> [TASK BRIEF]: Report each line of the records where "unfold" occurs.

Saved data entries:
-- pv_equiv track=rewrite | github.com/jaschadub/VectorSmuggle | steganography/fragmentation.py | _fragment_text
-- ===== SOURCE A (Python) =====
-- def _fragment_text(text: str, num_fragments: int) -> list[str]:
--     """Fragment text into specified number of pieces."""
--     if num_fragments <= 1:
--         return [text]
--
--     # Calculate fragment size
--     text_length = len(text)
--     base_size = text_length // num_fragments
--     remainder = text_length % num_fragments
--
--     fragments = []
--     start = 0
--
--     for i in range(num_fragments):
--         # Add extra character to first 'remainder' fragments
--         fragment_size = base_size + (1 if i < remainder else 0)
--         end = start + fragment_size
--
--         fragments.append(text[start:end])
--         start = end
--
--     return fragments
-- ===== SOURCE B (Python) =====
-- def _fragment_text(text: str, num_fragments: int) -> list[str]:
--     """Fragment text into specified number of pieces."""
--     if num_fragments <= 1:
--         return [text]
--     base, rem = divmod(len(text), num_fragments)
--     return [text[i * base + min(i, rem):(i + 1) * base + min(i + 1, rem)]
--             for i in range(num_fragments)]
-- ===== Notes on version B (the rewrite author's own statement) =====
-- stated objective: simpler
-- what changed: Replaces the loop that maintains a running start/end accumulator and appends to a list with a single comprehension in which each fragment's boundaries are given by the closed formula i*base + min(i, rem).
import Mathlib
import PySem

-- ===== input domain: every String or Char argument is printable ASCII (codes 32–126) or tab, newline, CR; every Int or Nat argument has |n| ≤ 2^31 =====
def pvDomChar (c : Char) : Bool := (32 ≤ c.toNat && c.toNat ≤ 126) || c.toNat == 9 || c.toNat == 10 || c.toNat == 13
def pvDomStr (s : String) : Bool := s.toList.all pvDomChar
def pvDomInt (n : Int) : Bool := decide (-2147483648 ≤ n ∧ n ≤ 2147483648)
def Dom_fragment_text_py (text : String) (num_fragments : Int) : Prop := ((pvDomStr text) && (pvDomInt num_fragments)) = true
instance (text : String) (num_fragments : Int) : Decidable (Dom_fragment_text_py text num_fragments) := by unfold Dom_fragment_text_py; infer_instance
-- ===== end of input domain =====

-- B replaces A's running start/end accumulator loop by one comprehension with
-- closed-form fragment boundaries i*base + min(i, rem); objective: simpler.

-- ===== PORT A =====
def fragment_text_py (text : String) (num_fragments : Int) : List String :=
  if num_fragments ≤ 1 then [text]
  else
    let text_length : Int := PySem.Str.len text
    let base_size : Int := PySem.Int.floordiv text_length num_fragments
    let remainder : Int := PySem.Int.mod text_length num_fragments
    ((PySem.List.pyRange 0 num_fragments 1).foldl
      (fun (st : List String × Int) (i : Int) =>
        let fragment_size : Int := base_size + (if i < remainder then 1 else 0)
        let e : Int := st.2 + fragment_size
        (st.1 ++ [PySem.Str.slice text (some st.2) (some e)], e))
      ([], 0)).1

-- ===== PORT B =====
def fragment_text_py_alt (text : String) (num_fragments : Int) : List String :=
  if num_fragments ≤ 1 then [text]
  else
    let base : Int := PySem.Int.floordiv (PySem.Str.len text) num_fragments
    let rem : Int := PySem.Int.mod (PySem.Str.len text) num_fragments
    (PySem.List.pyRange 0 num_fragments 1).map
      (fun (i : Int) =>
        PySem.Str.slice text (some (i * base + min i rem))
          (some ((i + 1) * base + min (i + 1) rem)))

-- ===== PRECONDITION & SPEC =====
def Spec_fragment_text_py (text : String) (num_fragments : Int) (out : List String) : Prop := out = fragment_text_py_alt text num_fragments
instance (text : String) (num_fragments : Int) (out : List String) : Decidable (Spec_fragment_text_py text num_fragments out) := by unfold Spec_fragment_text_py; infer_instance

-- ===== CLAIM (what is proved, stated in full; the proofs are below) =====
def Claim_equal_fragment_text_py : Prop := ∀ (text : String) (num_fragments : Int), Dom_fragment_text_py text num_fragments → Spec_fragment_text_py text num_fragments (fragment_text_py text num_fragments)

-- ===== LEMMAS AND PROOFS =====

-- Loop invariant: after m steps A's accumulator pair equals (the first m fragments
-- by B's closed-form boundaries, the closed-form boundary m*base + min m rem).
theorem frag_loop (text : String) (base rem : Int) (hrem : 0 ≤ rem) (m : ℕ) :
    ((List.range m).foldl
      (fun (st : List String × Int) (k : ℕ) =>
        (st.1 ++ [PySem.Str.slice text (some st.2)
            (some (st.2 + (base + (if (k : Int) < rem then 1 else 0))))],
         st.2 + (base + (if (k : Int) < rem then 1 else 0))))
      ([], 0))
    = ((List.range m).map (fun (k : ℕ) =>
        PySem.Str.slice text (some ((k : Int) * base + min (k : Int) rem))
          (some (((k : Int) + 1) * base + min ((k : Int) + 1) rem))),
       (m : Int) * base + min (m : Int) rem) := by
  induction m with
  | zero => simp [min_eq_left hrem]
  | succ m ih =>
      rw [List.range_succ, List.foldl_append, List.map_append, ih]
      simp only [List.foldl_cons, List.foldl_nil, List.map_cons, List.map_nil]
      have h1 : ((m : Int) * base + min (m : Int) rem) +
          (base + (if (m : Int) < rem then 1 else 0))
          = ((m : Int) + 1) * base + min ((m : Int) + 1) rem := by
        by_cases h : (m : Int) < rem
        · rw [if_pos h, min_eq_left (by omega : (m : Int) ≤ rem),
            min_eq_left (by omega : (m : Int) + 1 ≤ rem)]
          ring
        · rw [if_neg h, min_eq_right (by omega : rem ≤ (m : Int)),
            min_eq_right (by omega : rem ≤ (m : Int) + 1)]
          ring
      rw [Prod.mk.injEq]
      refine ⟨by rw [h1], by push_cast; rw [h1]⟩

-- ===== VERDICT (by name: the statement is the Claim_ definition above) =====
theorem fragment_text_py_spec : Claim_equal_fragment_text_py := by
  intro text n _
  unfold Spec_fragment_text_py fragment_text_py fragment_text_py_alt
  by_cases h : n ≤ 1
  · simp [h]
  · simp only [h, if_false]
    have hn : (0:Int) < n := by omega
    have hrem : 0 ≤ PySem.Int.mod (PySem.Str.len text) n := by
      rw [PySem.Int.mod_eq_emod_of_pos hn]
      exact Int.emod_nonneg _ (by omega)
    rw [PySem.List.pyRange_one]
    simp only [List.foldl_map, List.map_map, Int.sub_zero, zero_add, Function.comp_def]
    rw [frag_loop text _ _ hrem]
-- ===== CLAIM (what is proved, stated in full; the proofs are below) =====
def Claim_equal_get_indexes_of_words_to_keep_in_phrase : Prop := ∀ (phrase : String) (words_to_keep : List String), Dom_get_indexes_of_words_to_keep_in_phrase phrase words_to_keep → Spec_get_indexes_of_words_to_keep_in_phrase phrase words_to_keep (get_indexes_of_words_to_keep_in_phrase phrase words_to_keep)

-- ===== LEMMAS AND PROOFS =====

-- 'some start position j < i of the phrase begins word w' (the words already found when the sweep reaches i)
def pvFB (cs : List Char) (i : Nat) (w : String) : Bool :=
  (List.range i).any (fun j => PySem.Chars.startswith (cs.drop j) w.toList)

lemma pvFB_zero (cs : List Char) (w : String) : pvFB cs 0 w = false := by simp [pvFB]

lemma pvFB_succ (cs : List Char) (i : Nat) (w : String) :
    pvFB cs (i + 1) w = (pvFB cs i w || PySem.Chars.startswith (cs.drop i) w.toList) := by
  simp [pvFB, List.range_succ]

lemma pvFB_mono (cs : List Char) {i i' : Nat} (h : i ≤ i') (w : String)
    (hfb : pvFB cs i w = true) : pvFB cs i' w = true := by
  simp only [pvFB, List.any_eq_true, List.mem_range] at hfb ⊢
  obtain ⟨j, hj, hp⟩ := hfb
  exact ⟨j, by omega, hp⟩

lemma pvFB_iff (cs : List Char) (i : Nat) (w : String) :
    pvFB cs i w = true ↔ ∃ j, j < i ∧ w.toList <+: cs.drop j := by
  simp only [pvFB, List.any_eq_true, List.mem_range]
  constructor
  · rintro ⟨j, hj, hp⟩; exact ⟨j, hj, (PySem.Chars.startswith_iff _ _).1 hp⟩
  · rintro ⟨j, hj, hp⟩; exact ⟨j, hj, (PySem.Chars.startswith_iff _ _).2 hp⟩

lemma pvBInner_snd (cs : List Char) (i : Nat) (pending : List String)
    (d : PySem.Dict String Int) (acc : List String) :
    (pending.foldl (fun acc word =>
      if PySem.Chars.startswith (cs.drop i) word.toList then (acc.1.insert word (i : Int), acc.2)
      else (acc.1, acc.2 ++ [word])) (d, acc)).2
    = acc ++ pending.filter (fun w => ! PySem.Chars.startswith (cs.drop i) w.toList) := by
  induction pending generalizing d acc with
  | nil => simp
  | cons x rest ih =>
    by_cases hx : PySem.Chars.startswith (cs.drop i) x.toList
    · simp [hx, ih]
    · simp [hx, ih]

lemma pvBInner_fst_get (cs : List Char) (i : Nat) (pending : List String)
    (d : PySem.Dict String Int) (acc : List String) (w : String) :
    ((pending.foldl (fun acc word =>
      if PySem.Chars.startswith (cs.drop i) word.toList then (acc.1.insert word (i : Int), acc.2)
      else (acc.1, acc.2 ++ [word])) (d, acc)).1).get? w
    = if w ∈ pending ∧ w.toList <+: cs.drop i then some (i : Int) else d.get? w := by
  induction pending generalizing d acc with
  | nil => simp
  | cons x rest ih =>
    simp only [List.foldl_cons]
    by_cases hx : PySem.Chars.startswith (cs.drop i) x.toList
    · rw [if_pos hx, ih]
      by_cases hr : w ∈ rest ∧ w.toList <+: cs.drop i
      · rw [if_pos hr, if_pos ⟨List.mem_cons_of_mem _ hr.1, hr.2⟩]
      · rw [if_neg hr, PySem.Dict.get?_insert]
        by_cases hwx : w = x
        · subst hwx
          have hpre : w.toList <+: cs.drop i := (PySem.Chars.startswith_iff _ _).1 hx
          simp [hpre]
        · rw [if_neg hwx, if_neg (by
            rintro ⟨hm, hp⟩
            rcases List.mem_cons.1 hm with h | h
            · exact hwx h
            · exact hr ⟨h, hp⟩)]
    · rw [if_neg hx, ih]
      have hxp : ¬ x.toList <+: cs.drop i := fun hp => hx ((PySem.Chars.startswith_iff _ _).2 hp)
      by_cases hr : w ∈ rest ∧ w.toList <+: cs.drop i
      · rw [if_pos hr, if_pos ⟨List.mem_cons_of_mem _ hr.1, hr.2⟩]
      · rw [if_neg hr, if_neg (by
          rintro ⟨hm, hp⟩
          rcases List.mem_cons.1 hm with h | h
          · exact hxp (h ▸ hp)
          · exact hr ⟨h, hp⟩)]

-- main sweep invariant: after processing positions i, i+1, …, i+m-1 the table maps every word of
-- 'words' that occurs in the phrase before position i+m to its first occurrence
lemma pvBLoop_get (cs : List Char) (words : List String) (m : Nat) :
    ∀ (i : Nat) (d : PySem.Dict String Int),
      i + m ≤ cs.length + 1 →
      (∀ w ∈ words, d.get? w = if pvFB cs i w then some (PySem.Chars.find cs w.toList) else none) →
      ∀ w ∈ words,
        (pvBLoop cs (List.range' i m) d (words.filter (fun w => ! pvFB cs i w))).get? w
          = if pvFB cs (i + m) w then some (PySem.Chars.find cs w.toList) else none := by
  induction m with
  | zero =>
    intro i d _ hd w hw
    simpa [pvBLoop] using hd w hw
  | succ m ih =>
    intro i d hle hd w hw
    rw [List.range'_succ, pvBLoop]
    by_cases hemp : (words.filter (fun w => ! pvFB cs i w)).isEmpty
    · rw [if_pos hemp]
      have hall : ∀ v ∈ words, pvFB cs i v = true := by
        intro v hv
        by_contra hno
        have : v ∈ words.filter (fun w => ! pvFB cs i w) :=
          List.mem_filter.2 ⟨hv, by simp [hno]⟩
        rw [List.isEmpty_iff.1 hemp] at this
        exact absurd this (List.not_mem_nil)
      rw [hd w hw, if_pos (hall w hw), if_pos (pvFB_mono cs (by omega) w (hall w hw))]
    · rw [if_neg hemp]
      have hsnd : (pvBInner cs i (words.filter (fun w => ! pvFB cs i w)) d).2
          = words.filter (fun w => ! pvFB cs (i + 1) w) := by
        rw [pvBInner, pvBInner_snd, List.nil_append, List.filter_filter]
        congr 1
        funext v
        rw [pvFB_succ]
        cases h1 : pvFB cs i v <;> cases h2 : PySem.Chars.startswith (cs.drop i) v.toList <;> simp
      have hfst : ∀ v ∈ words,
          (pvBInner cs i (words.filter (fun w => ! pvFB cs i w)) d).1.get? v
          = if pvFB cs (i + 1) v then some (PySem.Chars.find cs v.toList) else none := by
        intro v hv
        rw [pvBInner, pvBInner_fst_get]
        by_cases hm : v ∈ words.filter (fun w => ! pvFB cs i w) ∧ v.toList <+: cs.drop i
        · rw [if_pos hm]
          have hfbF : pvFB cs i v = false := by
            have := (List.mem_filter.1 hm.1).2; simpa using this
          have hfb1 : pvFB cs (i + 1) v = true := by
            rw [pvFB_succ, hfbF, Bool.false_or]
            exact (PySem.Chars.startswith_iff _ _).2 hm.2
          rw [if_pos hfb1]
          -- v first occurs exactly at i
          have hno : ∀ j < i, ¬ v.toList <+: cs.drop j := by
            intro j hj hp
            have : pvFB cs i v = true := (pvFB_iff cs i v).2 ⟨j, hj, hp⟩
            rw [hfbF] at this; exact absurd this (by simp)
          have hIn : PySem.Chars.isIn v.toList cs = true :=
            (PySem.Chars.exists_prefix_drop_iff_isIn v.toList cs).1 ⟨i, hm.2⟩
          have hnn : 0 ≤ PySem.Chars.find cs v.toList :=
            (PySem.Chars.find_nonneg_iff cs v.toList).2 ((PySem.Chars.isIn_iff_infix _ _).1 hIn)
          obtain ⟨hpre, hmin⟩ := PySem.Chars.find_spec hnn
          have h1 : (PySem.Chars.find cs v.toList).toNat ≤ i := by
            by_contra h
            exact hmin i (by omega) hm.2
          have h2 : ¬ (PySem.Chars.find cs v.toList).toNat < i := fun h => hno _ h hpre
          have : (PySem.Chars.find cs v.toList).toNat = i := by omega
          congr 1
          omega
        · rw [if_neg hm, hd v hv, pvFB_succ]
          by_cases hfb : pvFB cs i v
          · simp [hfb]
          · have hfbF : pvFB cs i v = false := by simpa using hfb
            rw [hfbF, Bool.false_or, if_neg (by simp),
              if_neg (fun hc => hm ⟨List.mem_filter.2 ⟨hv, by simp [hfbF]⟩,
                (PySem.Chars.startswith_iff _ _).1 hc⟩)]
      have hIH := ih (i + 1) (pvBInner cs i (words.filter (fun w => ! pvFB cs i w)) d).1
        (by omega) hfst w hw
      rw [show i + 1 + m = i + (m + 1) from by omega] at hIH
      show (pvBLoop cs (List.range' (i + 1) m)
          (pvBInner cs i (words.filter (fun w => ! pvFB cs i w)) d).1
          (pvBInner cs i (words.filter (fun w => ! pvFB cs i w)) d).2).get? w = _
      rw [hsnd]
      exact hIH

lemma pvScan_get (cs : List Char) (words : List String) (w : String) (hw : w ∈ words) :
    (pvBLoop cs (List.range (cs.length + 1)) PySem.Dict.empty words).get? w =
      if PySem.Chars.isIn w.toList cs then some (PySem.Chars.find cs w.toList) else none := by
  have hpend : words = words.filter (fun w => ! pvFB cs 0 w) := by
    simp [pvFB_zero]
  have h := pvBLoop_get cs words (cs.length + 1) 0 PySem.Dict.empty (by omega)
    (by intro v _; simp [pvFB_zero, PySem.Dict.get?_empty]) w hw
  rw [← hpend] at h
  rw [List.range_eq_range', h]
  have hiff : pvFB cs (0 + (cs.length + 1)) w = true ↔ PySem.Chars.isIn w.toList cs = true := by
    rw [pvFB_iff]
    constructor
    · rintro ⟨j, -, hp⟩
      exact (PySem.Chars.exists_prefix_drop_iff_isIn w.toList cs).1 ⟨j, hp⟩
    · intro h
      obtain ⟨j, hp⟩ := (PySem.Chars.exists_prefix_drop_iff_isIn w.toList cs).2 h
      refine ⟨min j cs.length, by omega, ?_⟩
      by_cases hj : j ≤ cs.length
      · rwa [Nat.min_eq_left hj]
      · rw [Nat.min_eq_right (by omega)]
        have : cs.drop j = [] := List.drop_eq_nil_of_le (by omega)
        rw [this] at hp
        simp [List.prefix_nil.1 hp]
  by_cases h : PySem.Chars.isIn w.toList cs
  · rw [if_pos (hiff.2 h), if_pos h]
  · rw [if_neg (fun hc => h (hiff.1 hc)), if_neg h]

> [RESULT OF THIS TASK]:
instance (text : String) (num_fragments : Int) : Decidable (Dom_fragment_text_py text num_fragments) := by unfold Dom_fragment_text_py; infer_instance
instance (text : String) (num_fragments : Int) (out : List String) : Decidable (Spec_fragment_text_py text num_fragments out) := by unfold Spec_fragment_text_py; infer_instance
  unfold Spec_fragment_text_py fragment_text_py fragment_text_py_alt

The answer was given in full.